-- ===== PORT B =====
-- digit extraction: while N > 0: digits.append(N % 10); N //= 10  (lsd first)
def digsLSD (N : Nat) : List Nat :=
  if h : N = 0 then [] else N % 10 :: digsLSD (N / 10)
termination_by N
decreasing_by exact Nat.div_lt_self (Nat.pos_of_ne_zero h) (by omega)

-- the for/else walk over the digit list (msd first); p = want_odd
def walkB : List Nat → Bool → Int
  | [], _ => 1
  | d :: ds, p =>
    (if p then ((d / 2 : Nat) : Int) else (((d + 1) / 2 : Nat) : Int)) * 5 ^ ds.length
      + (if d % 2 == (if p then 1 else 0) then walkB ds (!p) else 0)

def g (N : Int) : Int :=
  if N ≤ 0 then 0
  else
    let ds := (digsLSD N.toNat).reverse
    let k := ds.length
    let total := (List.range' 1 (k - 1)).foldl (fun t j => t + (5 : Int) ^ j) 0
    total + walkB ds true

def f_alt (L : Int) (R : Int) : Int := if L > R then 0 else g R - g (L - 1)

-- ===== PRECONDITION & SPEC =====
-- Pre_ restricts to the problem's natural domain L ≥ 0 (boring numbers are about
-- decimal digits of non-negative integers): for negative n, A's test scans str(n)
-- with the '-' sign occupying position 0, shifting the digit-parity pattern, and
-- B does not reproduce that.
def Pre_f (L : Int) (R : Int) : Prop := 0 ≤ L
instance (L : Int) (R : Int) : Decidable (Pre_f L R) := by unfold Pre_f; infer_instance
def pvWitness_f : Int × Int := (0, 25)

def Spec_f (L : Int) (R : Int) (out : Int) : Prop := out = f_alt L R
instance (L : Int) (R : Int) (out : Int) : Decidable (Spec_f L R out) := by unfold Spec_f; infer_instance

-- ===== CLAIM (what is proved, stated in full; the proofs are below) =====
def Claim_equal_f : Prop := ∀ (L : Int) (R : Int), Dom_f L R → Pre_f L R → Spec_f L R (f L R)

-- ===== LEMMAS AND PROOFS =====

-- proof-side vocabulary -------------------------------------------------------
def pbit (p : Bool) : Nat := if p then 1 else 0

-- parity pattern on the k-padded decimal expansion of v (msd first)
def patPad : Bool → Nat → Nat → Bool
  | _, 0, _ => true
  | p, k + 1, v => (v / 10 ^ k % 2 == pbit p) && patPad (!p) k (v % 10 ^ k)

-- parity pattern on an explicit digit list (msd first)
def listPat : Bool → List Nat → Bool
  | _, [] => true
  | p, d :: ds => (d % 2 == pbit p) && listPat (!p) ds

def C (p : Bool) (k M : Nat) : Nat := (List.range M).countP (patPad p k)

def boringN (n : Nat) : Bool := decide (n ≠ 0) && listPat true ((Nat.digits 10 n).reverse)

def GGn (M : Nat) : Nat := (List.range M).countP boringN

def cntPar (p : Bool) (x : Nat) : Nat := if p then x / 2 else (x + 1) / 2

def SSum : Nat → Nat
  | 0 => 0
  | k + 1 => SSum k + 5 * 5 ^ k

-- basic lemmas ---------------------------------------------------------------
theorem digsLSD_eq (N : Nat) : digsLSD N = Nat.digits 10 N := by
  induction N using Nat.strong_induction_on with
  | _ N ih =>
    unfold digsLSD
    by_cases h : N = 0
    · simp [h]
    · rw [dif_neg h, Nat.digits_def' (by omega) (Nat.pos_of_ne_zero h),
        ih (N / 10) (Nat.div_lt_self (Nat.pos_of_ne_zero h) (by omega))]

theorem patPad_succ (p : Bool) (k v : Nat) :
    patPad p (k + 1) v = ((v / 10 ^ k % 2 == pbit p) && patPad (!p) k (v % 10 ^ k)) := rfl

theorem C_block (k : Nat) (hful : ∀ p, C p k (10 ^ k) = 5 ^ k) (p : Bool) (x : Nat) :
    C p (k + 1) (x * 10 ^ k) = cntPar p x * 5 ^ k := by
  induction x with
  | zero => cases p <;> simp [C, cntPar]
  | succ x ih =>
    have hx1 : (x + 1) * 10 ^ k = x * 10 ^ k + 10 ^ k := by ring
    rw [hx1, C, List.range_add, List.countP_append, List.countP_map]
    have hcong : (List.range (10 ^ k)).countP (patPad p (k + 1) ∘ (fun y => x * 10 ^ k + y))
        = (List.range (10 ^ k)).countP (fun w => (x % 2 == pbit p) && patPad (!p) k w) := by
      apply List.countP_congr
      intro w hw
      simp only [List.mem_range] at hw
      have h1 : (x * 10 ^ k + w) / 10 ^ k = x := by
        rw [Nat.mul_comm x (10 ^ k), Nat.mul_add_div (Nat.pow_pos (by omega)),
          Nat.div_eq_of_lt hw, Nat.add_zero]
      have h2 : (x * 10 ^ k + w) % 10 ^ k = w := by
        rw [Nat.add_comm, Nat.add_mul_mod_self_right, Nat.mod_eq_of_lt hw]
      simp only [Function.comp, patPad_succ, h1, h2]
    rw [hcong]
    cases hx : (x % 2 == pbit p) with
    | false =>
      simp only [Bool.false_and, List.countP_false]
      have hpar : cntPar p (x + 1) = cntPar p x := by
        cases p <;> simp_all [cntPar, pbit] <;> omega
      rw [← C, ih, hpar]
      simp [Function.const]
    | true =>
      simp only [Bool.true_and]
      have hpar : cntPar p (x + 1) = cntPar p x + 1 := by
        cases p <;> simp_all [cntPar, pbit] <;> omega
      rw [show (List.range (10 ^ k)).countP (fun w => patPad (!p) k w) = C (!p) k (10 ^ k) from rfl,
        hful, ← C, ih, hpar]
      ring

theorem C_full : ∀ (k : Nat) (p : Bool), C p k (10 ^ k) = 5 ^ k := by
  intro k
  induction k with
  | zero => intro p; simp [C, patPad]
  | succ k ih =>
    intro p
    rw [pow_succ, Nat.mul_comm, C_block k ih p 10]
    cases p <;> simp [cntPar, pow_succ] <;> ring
---
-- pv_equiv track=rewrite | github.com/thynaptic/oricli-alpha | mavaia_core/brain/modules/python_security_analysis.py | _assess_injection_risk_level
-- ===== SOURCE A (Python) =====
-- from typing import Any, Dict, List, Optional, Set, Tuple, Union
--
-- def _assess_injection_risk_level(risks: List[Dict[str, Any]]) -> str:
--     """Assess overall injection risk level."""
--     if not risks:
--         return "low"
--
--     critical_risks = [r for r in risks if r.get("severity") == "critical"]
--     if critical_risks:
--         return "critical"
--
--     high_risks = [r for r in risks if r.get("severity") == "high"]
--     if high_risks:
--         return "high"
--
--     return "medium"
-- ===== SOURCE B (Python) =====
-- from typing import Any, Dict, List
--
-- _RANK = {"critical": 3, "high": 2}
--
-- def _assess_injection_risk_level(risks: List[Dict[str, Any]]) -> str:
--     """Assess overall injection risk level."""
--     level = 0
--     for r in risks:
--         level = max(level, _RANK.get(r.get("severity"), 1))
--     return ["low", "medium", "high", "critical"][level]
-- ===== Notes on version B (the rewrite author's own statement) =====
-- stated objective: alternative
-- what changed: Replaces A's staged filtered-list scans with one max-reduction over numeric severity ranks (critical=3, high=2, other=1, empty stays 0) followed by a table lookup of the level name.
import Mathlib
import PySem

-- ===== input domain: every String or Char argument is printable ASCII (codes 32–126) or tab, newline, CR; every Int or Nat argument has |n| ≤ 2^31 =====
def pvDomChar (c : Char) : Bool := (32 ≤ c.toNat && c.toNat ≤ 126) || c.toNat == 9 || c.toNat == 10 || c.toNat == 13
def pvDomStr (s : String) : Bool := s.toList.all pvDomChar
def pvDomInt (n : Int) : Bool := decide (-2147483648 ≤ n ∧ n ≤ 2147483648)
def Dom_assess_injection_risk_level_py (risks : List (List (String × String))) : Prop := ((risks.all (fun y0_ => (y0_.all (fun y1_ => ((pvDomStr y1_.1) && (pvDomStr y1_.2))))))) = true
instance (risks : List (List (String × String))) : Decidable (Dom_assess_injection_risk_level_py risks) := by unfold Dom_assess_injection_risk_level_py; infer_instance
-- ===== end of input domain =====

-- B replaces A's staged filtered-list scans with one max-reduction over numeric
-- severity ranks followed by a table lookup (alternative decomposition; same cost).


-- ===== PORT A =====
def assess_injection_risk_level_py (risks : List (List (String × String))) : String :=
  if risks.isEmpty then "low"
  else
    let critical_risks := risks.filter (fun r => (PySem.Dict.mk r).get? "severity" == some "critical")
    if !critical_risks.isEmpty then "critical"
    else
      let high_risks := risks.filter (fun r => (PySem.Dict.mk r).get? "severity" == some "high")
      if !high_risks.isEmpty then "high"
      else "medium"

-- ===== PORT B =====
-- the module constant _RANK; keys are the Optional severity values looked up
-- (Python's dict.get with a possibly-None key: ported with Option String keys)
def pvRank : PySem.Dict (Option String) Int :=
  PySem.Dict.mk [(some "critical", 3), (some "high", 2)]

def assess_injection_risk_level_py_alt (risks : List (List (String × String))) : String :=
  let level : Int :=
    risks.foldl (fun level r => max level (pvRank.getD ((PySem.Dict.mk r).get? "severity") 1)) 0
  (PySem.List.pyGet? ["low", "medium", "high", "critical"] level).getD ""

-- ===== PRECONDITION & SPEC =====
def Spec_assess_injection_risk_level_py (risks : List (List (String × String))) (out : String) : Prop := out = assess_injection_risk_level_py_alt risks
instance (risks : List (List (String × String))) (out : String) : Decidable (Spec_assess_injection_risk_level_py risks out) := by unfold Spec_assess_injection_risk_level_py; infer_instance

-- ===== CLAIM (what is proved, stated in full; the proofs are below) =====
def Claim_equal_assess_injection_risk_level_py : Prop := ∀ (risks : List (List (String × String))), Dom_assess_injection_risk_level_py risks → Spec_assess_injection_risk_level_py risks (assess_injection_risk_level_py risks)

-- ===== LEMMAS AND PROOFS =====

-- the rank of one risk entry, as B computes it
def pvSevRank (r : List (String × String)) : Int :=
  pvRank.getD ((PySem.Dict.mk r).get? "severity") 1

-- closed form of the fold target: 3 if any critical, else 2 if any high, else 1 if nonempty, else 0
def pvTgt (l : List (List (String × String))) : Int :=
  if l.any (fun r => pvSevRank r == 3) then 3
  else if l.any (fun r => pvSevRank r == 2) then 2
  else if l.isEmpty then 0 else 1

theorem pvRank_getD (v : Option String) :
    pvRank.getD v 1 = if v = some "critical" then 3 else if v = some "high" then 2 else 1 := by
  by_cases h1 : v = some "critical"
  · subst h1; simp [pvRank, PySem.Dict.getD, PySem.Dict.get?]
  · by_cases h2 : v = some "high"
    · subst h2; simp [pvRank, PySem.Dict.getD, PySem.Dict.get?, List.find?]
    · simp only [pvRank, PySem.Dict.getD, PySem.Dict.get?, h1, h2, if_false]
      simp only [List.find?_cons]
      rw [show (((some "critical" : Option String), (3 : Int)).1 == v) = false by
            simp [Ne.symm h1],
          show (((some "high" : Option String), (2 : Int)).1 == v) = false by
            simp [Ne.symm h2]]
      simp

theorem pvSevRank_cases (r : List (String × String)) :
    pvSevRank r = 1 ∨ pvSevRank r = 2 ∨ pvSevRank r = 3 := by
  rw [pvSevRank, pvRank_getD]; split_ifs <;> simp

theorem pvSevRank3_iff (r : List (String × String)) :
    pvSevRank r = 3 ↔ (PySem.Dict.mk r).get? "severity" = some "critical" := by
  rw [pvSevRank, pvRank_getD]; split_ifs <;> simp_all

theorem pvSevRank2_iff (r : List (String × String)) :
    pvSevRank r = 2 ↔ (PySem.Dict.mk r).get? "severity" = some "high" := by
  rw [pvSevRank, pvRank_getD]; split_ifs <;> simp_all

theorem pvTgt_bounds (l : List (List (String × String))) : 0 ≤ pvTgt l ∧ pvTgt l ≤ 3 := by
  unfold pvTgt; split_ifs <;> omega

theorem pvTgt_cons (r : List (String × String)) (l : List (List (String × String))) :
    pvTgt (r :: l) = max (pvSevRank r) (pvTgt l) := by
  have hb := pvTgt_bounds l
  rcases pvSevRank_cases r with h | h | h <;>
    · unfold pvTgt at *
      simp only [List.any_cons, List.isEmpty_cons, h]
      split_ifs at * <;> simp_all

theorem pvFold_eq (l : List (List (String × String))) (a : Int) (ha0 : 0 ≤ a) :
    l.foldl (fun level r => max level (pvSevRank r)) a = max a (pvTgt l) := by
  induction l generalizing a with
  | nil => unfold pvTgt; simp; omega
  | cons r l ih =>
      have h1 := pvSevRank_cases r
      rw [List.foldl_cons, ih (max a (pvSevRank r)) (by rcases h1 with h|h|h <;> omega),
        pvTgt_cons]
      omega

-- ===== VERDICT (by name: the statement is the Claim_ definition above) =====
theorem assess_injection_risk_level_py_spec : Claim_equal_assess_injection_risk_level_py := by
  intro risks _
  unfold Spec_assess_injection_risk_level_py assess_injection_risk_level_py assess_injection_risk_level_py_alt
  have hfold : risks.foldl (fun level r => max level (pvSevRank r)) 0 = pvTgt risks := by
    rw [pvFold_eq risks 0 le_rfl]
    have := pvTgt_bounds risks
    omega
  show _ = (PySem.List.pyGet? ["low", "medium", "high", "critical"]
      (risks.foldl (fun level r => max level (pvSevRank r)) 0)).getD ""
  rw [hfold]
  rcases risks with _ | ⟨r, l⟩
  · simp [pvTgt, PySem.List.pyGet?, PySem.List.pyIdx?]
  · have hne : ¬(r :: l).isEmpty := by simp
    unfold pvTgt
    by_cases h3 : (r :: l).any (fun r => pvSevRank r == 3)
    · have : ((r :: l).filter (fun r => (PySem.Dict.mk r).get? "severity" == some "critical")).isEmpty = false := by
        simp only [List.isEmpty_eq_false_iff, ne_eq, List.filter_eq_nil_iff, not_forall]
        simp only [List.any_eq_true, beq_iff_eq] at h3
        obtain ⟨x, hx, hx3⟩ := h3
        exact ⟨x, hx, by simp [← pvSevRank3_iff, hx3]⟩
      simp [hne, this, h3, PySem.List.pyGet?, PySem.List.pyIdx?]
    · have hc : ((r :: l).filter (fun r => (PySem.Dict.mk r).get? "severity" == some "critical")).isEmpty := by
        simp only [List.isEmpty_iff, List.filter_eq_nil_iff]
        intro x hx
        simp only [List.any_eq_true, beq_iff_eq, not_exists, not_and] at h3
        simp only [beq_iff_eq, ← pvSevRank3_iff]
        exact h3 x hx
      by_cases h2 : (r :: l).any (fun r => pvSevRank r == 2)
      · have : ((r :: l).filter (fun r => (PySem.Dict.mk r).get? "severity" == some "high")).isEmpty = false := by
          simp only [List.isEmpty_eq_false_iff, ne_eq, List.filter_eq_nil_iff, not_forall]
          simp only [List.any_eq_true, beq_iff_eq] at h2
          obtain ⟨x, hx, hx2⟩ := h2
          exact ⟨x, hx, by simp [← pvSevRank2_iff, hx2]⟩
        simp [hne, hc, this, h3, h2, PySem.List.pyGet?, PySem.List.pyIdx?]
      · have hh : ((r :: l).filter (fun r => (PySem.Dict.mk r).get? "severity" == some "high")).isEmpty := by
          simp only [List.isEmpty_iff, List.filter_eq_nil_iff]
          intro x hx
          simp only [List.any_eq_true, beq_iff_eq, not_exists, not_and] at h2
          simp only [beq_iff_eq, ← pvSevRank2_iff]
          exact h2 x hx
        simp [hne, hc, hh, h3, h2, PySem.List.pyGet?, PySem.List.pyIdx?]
---
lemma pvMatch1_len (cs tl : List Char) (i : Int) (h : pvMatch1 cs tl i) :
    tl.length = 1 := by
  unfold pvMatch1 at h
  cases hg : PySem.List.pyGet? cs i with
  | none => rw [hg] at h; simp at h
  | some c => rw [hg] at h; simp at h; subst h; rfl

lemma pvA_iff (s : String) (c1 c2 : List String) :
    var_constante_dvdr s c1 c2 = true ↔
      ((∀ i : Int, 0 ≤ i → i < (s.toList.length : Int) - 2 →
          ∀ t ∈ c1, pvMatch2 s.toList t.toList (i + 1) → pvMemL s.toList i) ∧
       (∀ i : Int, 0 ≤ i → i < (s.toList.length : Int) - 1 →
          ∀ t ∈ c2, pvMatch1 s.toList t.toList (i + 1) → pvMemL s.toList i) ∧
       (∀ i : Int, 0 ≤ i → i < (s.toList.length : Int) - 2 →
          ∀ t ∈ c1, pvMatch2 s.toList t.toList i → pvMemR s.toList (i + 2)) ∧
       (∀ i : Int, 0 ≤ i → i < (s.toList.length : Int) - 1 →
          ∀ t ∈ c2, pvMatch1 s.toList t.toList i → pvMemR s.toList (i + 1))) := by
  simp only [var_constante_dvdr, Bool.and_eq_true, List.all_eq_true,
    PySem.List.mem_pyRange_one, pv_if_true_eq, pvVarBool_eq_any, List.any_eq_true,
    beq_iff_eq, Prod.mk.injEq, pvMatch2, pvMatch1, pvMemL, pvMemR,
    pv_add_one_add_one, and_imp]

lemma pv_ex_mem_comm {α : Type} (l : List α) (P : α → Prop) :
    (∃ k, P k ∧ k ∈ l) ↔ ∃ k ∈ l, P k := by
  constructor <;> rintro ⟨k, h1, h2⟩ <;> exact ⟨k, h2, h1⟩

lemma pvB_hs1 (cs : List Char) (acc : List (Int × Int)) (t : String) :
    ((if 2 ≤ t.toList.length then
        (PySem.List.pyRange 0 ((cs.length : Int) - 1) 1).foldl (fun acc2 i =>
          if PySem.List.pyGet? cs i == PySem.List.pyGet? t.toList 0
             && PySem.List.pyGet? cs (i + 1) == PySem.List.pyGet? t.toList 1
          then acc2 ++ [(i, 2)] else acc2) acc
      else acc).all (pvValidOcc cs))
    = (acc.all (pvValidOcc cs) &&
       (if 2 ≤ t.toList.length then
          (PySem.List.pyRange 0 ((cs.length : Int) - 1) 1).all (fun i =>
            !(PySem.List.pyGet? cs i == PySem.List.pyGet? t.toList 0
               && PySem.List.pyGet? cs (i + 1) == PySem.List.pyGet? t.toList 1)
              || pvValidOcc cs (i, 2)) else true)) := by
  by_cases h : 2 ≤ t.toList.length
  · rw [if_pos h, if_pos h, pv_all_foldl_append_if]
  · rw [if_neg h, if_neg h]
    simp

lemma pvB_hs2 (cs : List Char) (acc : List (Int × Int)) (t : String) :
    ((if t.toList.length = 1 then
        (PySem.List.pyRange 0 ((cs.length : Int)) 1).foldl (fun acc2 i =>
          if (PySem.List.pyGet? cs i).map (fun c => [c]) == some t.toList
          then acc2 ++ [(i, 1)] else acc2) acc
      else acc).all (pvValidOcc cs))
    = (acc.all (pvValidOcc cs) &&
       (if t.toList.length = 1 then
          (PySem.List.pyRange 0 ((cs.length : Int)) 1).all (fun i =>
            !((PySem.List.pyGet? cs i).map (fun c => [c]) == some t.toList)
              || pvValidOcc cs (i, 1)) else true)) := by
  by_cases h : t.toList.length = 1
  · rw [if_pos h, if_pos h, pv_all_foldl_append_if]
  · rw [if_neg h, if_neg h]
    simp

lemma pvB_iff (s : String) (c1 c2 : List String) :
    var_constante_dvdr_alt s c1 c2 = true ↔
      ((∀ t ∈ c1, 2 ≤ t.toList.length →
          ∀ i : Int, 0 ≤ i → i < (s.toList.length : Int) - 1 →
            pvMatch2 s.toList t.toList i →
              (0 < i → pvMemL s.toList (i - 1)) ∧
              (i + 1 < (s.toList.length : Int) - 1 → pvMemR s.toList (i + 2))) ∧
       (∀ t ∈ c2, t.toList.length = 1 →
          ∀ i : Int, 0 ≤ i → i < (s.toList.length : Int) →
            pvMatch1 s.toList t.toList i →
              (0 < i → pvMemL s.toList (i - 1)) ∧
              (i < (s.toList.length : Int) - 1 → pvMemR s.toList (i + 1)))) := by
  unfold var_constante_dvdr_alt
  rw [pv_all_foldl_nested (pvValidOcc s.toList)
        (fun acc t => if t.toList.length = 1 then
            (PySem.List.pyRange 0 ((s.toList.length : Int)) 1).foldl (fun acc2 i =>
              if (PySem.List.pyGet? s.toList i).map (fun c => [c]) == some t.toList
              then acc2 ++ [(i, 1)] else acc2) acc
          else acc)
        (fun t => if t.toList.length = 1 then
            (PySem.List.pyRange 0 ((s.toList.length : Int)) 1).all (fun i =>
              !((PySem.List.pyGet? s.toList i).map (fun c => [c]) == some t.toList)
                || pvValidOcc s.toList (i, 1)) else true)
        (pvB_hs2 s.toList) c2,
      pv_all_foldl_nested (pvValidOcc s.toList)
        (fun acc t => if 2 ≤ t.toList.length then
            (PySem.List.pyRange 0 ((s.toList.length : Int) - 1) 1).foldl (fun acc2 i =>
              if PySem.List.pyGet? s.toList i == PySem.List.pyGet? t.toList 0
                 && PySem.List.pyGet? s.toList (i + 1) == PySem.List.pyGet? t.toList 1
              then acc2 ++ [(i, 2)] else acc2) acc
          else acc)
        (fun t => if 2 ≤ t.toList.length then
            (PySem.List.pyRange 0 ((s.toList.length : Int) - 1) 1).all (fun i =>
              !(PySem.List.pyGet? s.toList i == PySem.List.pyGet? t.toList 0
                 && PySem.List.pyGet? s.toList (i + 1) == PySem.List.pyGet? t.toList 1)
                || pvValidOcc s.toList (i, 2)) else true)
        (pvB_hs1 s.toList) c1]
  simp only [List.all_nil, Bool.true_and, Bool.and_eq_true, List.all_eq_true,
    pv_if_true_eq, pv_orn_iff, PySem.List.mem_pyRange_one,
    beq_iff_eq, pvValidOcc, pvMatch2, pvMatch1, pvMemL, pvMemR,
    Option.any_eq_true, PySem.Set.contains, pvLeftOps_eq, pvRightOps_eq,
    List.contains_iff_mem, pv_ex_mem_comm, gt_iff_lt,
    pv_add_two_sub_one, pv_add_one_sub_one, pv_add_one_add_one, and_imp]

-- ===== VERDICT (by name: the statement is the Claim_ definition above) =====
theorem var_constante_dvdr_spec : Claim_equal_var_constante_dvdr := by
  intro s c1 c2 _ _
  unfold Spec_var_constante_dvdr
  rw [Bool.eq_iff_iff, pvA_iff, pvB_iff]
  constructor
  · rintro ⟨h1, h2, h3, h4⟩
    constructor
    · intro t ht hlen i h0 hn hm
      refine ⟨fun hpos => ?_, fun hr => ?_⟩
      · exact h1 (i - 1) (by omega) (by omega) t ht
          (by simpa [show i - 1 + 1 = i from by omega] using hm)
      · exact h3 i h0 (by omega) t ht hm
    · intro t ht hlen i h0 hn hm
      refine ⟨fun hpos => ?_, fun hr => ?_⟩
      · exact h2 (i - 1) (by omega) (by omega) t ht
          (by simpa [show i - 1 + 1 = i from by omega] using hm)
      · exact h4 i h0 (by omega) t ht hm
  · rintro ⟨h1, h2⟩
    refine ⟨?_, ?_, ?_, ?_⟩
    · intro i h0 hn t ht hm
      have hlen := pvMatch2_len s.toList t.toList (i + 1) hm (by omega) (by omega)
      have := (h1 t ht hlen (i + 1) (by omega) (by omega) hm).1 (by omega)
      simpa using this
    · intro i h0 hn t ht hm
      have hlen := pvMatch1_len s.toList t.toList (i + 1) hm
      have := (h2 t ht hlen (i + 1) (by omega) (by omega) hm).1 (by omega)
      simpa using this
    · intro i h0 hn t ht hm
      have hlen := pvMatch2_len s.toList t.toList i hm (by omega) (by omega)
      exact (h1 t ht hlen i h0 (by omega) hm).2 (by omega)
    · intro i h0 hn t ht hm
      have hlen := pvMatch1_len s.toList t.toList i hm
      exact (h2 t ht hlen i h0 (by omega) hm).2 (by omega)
---
Your assignment: The required answer is the exact run of lines above starting at the line with "-- digit extraction: while" and ending at the line with "(if p then ((d", with both ends present.

Problem solution:
-- digit extraction: while N > 0: digits.append(N % 10); N //= 10  (lsd first)
def digsLSD (N : Nat) : List Nat :=
  if h : N = 0 then [] else N % 10 :: digsLSD (N / 10)
termination_by N
decreasing_by exact Nat.div_lt_self (Nat.pos_of_ne_zero h) (by omega)

-- the for/else walk over the digit list (msd first); p = want_odd
def walkB : List Nat → Bool → Int
  | [], _ => 1
  | d :: ds, p =>
    (if p then ((d / 2 : Nat) : Int) else (((d + 1) / 2 : Nat) : Int)) * 5 ^ ds.length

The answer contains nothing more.